__Brief__. Nothing after the line containing "모든 비트가 변경된다" belongs in the answer; write out exactly every line from the start of the material up to it, including it.
__________
-- pv_equiv track=rewrite | github.com/jinyoong/SWEA | problem/D3/1289. 원재의 메모리 복구하기.py | memory_restore
-- ===== SOURCE A (Python) =====
-- def memory_restore(bit_list):
--     """
--     :param bit_list: 0 비트를 해당 비트 리스트와 똑같이 만들어야 한다.
--     :return: 똑같이 만드는데 필요한 최소 횟수
--     먼저 1 과 0 값 중 하나를 선택해 어떠한 위치에 넣으면
--     그 값으로 그 뒤의 모든 비트가 변경된다
--     즉, 앞에서부터 변경하기 시작해보자
--     """
--     initial_list = [0] * len(bit_list)
--     change_ct = 0
--     for i in range(len(bit_list)):
--         if initial_list[i] == bit_list[i]:
--             pass
--         else:
--             for j in range(i, len(bit_list)):
--                 initial_list[j] = bit_list[i]
--             change_ct += 1
--     return change_ct
-- ===== SOURCE B (Python) =====
-- def memory_restore(bit_list):
--     prev = 0
--     ct = 0
--     for b in bit_list:
--         if b != prev:
--             prev = b
--             ct += 1
--     return ct
-- ===== Notes on version B (the rewrite author's own statement) =====
-- stated objective: faster
-- what changed: Replaces the quadratic simulation (rewriting the whole suffix of a working list on every mismatch) by a single pass that counts transitions of the bit value from the previous one (starting at 0).
import Mathlib
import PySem

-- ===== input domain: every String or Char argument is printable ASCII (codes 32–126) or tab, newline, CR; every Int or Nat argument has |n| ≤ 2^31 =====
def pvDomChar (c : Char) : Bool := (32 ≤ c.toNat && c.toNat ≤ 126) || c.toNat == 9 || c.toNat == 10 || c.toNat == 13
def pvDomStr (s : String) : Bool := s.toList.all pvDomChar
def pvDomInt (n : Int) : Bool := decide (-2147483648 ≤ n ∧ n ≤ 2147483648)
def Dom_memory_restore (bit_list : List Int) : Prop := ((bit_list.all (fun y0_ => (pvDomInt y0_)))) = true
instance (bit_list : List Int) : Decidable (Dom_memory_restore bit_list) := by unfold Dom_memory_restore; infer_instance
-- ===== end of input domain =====

-- B replaces A's quadratic suffix-rewriting simulation by a single linear pass counting
-- transitions from the previous value (initially 0); objective: faster (asymptotic).

-- ===== PORT A =====
-- literal port of A: working list initial_list, outer index loop, inner loop rewriting the suffix
def memory_restore (bit_list : List Int) : Int :=
  let n : Int := (bit_list.length : Int)
  let st :=
    (PySem.List.pyRange 0 n 1).foldl
      (fun (st : List Int × Int) i =>
        if PySem.List.pyGetD st.1 i 0 = PySem.List.pyGetD bit_list i 0 then
          st
        else
          ((PySem.List.pyRange i n 1).foldl
              (fun il j => PySem.List.pySetD il j (PySem.List.pyGetD bit_list i 0)) st.1,
           st.2 + 1))
      (List.replicate bit_list.length (0 : Int), (0 : Int))
  st.2

-- ===== PORT B =====
-- literal port of B: one fold carrying (prev, ct)
def memory_restore_alt (bit_list : List Int) : Int :=
  (bit_list.foldl
      (fun (st : Int × Int) b => if b ≠ st.1 then (b, st.2 + 1) else st)
      ((0 : Int), (0 : Int))).2

-- ===== PRECONDITION & SPEC =====
def Spec_memory_restore (bit_list : List Int) (out : Int) : Prop := out = memory_restore_alt bit_list
instance (bit_list : List Int) (out : Int) : Decidable (Spec_memory_restore bit_list out) := by unfold Spec_memory_restore; infer_instance

-- ===== CLAIM (what is proved, stated in full; the proofs are below) =====
def Claim_equal_memory_restore : Prop := ∀ (bit_list : List Int), Dom_memory_restore bit_list → Spec_memory_restore bit_list (memory_restore bit_list)

-- ===== LEMMAS AND PROOFS =====

-- the inner loop of A: setting every position from a on to v turns the list into take a ++ replicate v
lemma setAll_eq (v : Int) (n : Nat) : ∀ (k a : Nat) (xs : List Int), n - a = k → xs.length = n → a ≤ n →
    (PySem.List.pyRange (a : Int) (n : Int) 1).foldl (fun il j => PySem.List.pySetD il j v) xs
      = xs.take a ++ List.replicate (n - a) v := by
  intro k
  induction k with
  | zero =>
    intro a xs hk hlen ha
    have han : a = n := by omega
    rw [PySem.List.pyRange_one_eq_nil (by exact_mod_cast le_of_eq han.symm)]
    simp [List.take_of_length_le, hlen, han]
  | succ k ih =>
    intro a xs hk hlen ha
    have hlt : a < n := by omega
    rw [PySem.List.pyRange_one_cons (by exact_mod_cast hlt)]
    simp only [List.foldl_cons]
    have hc : ((a : Int) + 1) = ((a + 1 : Nat) : Int) := by push_cast; ring
    have hset : PySem.List.pySetD xs (a : Int) v = xs.set a v := by
      simp [PySem.List.pySetD_natCast]
    rw [hset, hc, ih (a + 1) (xs.set a v) (by omega) (by simp [hlen]) (by omega)]
    rw [List.set_eq_take_append_cons_drop]
    have hlt' : a < xs.length := by omega
    rw [if_pos hlt']
    have hlen' : (xs.take a).length = a := by simp; omega
    have h1 : (xs.take a ++ v :: xs.drop (a + 1)).take (a + 1)
        = xs.take a ++ [v] := by
      rw [List.take_append, hlen']
      simp [List.take_of_length_le, hlt'.le]
    rw [h1]
    have h2 : List.replicate (n - a) v = v :: List.replicate (n - (a + 1)) v := by
      have : n - a = (n - (a + 1)) + 1 := by omega
      rw [this, List.replicate_succ]
    rw [h2, List.append_assoc]
    rfl

-- the outer loop of A agrees with B's fold, given the suffix of the working list is constant
lemma loop_eq (bl : List Int) : ∀ (k i : Nat) (cur ct : Int) (il : List Int),
    bl.length - i = k →
    il.length = bl.length →
    il.drop i = List.replicate (bl.length - i) cur →
    ((PySem.List.pyRange (i : Int) (bl.length : Int) 1).foldl
        (fun (st : List Int × Int) i =>
          if PySem.List.pyGetD st.1 i 0 = PySem.List.pyGetD bl i 0 then st
          else
            ((PySem.List.pyRange i (bl.length : Int) 1).foldl
                (fun il j => PySem.List.pySetD il j (PySem.List.pyGetD bl i 0)) st.1,
             st.2 + 1))
        (il, ct)).2
      = ((bl.drop i).foldl
          (fun (st : Int × Int) b => if b ≠ st.1 then (b, st.2 + 1) else st) (cur, ct)).2 := by
  intro k
  induction k with
  | zero =>
    intro i cur ct il hk hlen hdrop
    rw [PySem.List.pyRange_one_eq_nil (by exact_mod_cast (by omega : bl.length ≤ i)),
        List.drop_eq_nil_of_le (by omega)]
    rfl
  | succ k ih =>
    intro i cur ct il hk hlen hdrop
    have hlt : i < bl.length := by omega
    have hilt : i < il.length := by omega
    rw [PySem.List.pyRange_one_cons (by exact_mod_cast hlt), List.foldl_cons,
        List.drop_eq_getElem_cons hlt, List.foldl_cons]
    have hgil : PySem.List.pyGetD il (i : Int) 0 = cur := by
      rw [PySem.List.pyGetD_natCast]
      have h0 : il[i] = (il.drop i)[0]'(by simp; omega) := by simp
      rw [List.getD_eq_getElem _ _ hilt, h0]
      simp [hdrop]
    have hgbl : PySem.List.pyGetD bl (i : Int) 0 = bl[i] := by
      rw [PySem.List.pyGetD_natCast, List.getD_eq_getElem _ _ hlt]
    have hc : ((i : Int) + 1) = ((i + 1 : Nat) : Int) := by push_cast; ring
    rw [hgil, hgbl]
    by_cases hcase : cur = bl[i]
    · rw [if_pos hcase, if_neg (by simp [hcase])]
      rw [hc]
      exact ih (i + 1) cur ct il (by omega) hlen
        (by rw [← List.drop_drop, hdrop]
            have : bl.length - i = (bl.length - (i + 1)) + 1 := by omega
            rw [this, List.replicate_succ, List.drop_one, List.tail_cons])
    · rw [if_neg hcase, if_pos (by simp; exact fun h => hcase h.symm)]
      rw [setAll_eq bl[i] bl.length (bl.length - i) i il rfl hlen (by omega)]
      rw [hc]
      exact ih (i + 1) bl[i] (ct + 1) _ (by omega)
        (by simp; omega)
        (by have hlt2 : (List.take i il).length = i := by simp; omega
            rw [List.drop_append, hlt2, List.drop_replicate,
                List.drop_eq_nil_of_le (by rw [hlt2]; omega), List.nil_append]
            congr 1
            omega)

-- ===== VERDICT (by name: the statement is the Claim_ definition above) =====
theorem memory_restore_spec : Claim_equal_memory_restore := by
  intro bl _
  unfold Spec_memory_restore memory_restore memory_restore_alt
  have h := loop_eq bl bl.length 0 0 0 (List.replicate bl.length (0 : Int))
    (by omega) (by simp) (by simp)
  simpa using h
__________
__Written response__.
-- pv_equiv track=rewrite | github.com/jinyoong/SWEA | problem/D3/1289. 원재의 메모리 복구하기.py | memory_restore
-- ===== SOURCE A (Python) =====
-- def memory_restore(bit_list):
--     """
--     :param bit_list: 0 비트를 해당 비트 리스트와 똑같이 만들어야 한다.
--     :return: 똑같이 만드는데 필요한 최소 횟수
--     먼저 1 과 0 값 중 하나를 선택해 어떠한 위치에 넣으면
--     그 값으로 그 뒤의 모든 비트가 변경된다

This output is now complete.